-- pv_equiv track=rewrite | github.com/brojyf/ProteinExt3-Comparison | fasta/filtered.py | propagate_labels
-- ===== SOURCE A (Python) =====
-- from collections import defaultdict
--
-- ASPECTS = {"p", "f", "c"}
--
-- def parse_label_row(row: str) -> tuple[str, str, str] | None:
--     parts = row.split("\t")
--     if len(parts) < 3:
--         return None
--
--     protein_id = parts[0].strip()
--     go_term = parts[1].strip()
--     aspect = parts[2].strip().lower()
--     if not protein_id or not go_term.startswith("GO:") or aspect not in ASPECTS:
--         return None
--
--     return protein_id, go_term, aspect
--
-- def propagate_labels(
--     rows_by_protein_id: dict[str, list[str]],
--     parents: dict[str, set[str]],
-- ) -> tuple[dict[str, list[str]], dict[str, int]]:
--     propagated_rows_by_protein_id = {}
--     original_annotations = 0
--     propagated_annotations = 0
--
--     for protein_id, rows in rows_by_protein_id.items():
--         labels_by_aspect = defaultdict(set)
--         for row in rows:
--             parsed = parse_label_row(row)
--             if parsed is None:
--                 continue
--             _, go_term, aspect = parsed
--             labels_by_aspect[aspect].add(go_term)
--
--         propagated_labels = set()
--         for aspect, terms in labels_by_aspect.items():
--             queue = list(terms)
--             seen = set()
--             while queue:
--                 term = queue.pop(0)
--                 if term in seen:
--                     continue
--                 seen.add(term)
--
--                 propagated_labels.add((term, aspect))
--                 queue.extend(parents.get(term, []))
--
--         original_annotations += sum(len(terms) for terms in labels_by_aspect.values())
--         propagated_annotations += len(propagated_labels)
--         propagated_rows_by_protein_id[protein_id] = [
--             f"{protein_id}\t{go_term}\t{aspect}"
--             for go_term, aspect in sorted(propagated_labels, key=lambda item: (item[1], item[0]))
--         ]
--
--     return propagated_rows_by_protein_id, {
--         "labels_before_propagation": original_annotations,
--         "labels_after_propagation": propagated_annotations,
--         "propagated_label_rows_added": propagated_annotations - original_annotations,
--     }
-- ===== SOURCE B (Python) =====
-- # B: staged passes -- per-protein distinct (term, aspect) pairs (no per-aspect dict),
-- # per-term iterative-DFS closure, pure per-protein results then a separate assembly pass.
-- ASPECTS = {"p", "f", "c"}
--
-- def parse_label_row(row):
--     parts = row.split("\t")
--     if len(parts) < 3:
--         return None
--     protein_id = parts[0].strip()
--     go_term = parts[1].strip()
--     aspect = parts[2].strip().lower()
--     if not protein_id or not go_term.startswith("GO:") or aspect not in ASPECTS:
--         return None
--     return protein_id, go_term, aspect
--
-- def _closure(term, parents):
--     seen = set()
--     stack = [term]
--     while stack:
--         t = stack.pop()
--         if t not in seen:
--             seen.add(t)
--             stack.extend(parents.get(t, ()))
--     return seen
--
-- def _protein_result(protein_id, rows, parents):
--     pairs = {p[1:] for row in rows if (p := parse_label_row(row)) is not None}
--     prop = {(anc, aspect) for term, aspect in pairs for anc in _closure(term, parents)}
--     lines = [
--         f"{protein_id}\t{go_term}\t{aspect}"
--         for go_term, aspect in sorted(prop, key=lambda item: (item[1], item[0]))
--     ]
--     return protein_id, lines, len(pairs), len(prop)
--
-- def propagate_labels(rows_by_protein_id, parents):
--     results = [
--         _protein_result(pid, rows, parents)
--         for pid, rows in rows_by_protein_id.items()
--     ]
--     out = {}
--     for pid, lines, _, _ in results:
--         out[pid] = lines
--     before = sum(r[2] for r in results)
--     after = sum(r[3] for r in results)
--     return out, {
--         "labels_before_propagation": before,
--         "labels_after_propagation": after,
--         "propagated_label_rows_added": after - before,
--     }
-- ===== Notes on version B (the rewrite author's own statement) =====
-- stated objective: alternative
-- what changed: A's single stateful loop with a per-aspect grouping dict and a per-aspect BFS queue is replaced by staged passes: each protein maps to a pure result built from its distinct (term, aspect) pairs (no grouping dict) with a per-term iterative-DFS closure, and the output dict and both counters are assembled from those results in separate passes.
import Mathlib
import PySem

——

◆ **Exercise brief**
Please set down each of the entries above exactly as given.

◆ **Output**
-- pv_equiv track=rewrite | github.com/brojyf/ProteinExt3-Comparison | fasta/filtered.py | propagate_labels
-- ===== SOURCE A (Python) =====
-- from collections import defaultdict
--
-- ASPECTS = {"p", "f", "c"}
--
-- def parse_label_row(row: str) -> tuple[str, str, str] | None:
--     parts = row.split("\t")
--     if len(parts) < 3:
--         return None
--
--     protein_id = parts[0].strip()
--     go_term = parts[1].strip()
--     aspect = parts[2].strip().lower()
--     if not protein_id or not go_term.startswith("GO:") or aspect not in ASPECTS:
--         return None
--
--     return protein_id, go_term, aspect
--
-- def propagate_labels(
--     rows_by_protein_id: dict[str, list[str]],
--     parents: dict[str, set[str]],
-- ) -> tuple[dict[str, list[str]], dict[str, int]]:
--     propagated_rows_by_protein_id = {}
--     original_annotations = 0
--     propagated_annotations = 0
--
--     for protein_id, rows in rows_by_protein_id.items():
--         labels_by_aspect = defaultdict(set)
--         for row in rows:
--             parsed = parse_label_row(row)
--             if parsed is None:
--                 continue
--             _, go_term, aspect = parsed
--             labels_by_aspect[aspect].add(go_term)
--
--         propagated_labels = set()
--         for aspect, terms in labels_by_aspect.items():
--             queue = list(terms)
--             seen = set()
--             while queue:
--                 term = queue.pop(0)
--                 if term in seen:
--                     continue
--                 seen.add(term)
--
--                 propagated_labels.add((term, aspect))
--                 queue.extend(parents.get(term, []))
--
--         original_annotations += sum(len(terms) for terms in labels_by_aspect.values())
--         propagated_annotations += len(propagated_labels)
--         propagated_rows_by_protein_id[protein_id] = [
--             f"{protein_id}\t{go_term}\t{aspect}"
--             for go_term, aspect in sorted(propagated_labels, key=lambda item: (item[1], item[0]))
--         ]
--
--     return propagated_rows_by_protein_id, {
--         "labels_before_propagation": original_annotations,
--         "labels_after_propagation": propagated_annotations,
--         "propagated_label_rows_added": propagated_annotations - original_annotations,
--     }
-- ===== SOURCE B (Python) =====
-- # B: staged passes -- per-protein distinct (term, aspect) pairs (no per-aspect dict),
-- # per-term iterative-DFS closure, pure per-protein results then a separate assembly pass.
-- ASPECTS = {"p", "f", "c"}
--
-- def parse_label_row(row):
--     parts = row.split("\t")
--     if len(parts) < 3:
--         return None
--     protein_id = parts[0].strip()
--     go_term = parts[1].strip()
--     aspect = parts[2].strip().lower()
--     if not protein_id or not go_term.startswith("GO:") or aspect not in ASPECTS:
--         return None
--     return protein_id, go_term, aspect
--
-- def _closure(term, parents):
--     seen = set()
--     stack = [term]
--     while stack:
--         t = stack.pop()
--         if t not in seen:
--             seen.add(t)
--             stack.extend(parents.get(t, ()))
--     return seen
--
-- def _protein_result(protein_id, rows, parents):
--     pairs = {p[1:] for row in rows if (p := parse_label_row(row)) is not None}
--     prop = {(anc, aspect) for term, aspect in pairs for anc in _closure(term, parents)}
--     lines = [
--         f"{protein_id}\t{go_term}\t{aspect}"
--         for go_term, aspect in sorted(prop, key=lambda item: (item[1], item[0]))
--     ]
--     return protein_id, lines, len(pairs), len(prop)
--
-- def propagate_labels(rows_by_protein_id, parents):
--     results = [
--         _protein_result(pid, rows, parents)
--         for pid, rows in rows_by_protein_id.items()
--     ]
--     out = {}
--     for pid, lines, _, _ in results:
--         out[pid] = lines
--     before = sum(r[2] for r in results)
--     after = sum(r[3] for r in results)
--     return out, {
--         "labels_before_propagation": before,
--         "labels_after_propagation": after,
--         "propagated_label_rows_added": after - before,
--     }
-- ===== Notes on version B (the rewrite author's own statement) =====
-- stated objective: alternative
-- what changed: A's single stateful loop with a per-aspect grouping dict and a per-aspect BFS queue is replaced by staged passes: each protein maps to a pure result built from its distinct (term, aspect) pairs (no grouping dict) with a per-term iterative-DFS closure, and the output dict and both counters are assembled from those results in separate passes.
import Mathlib
import PySem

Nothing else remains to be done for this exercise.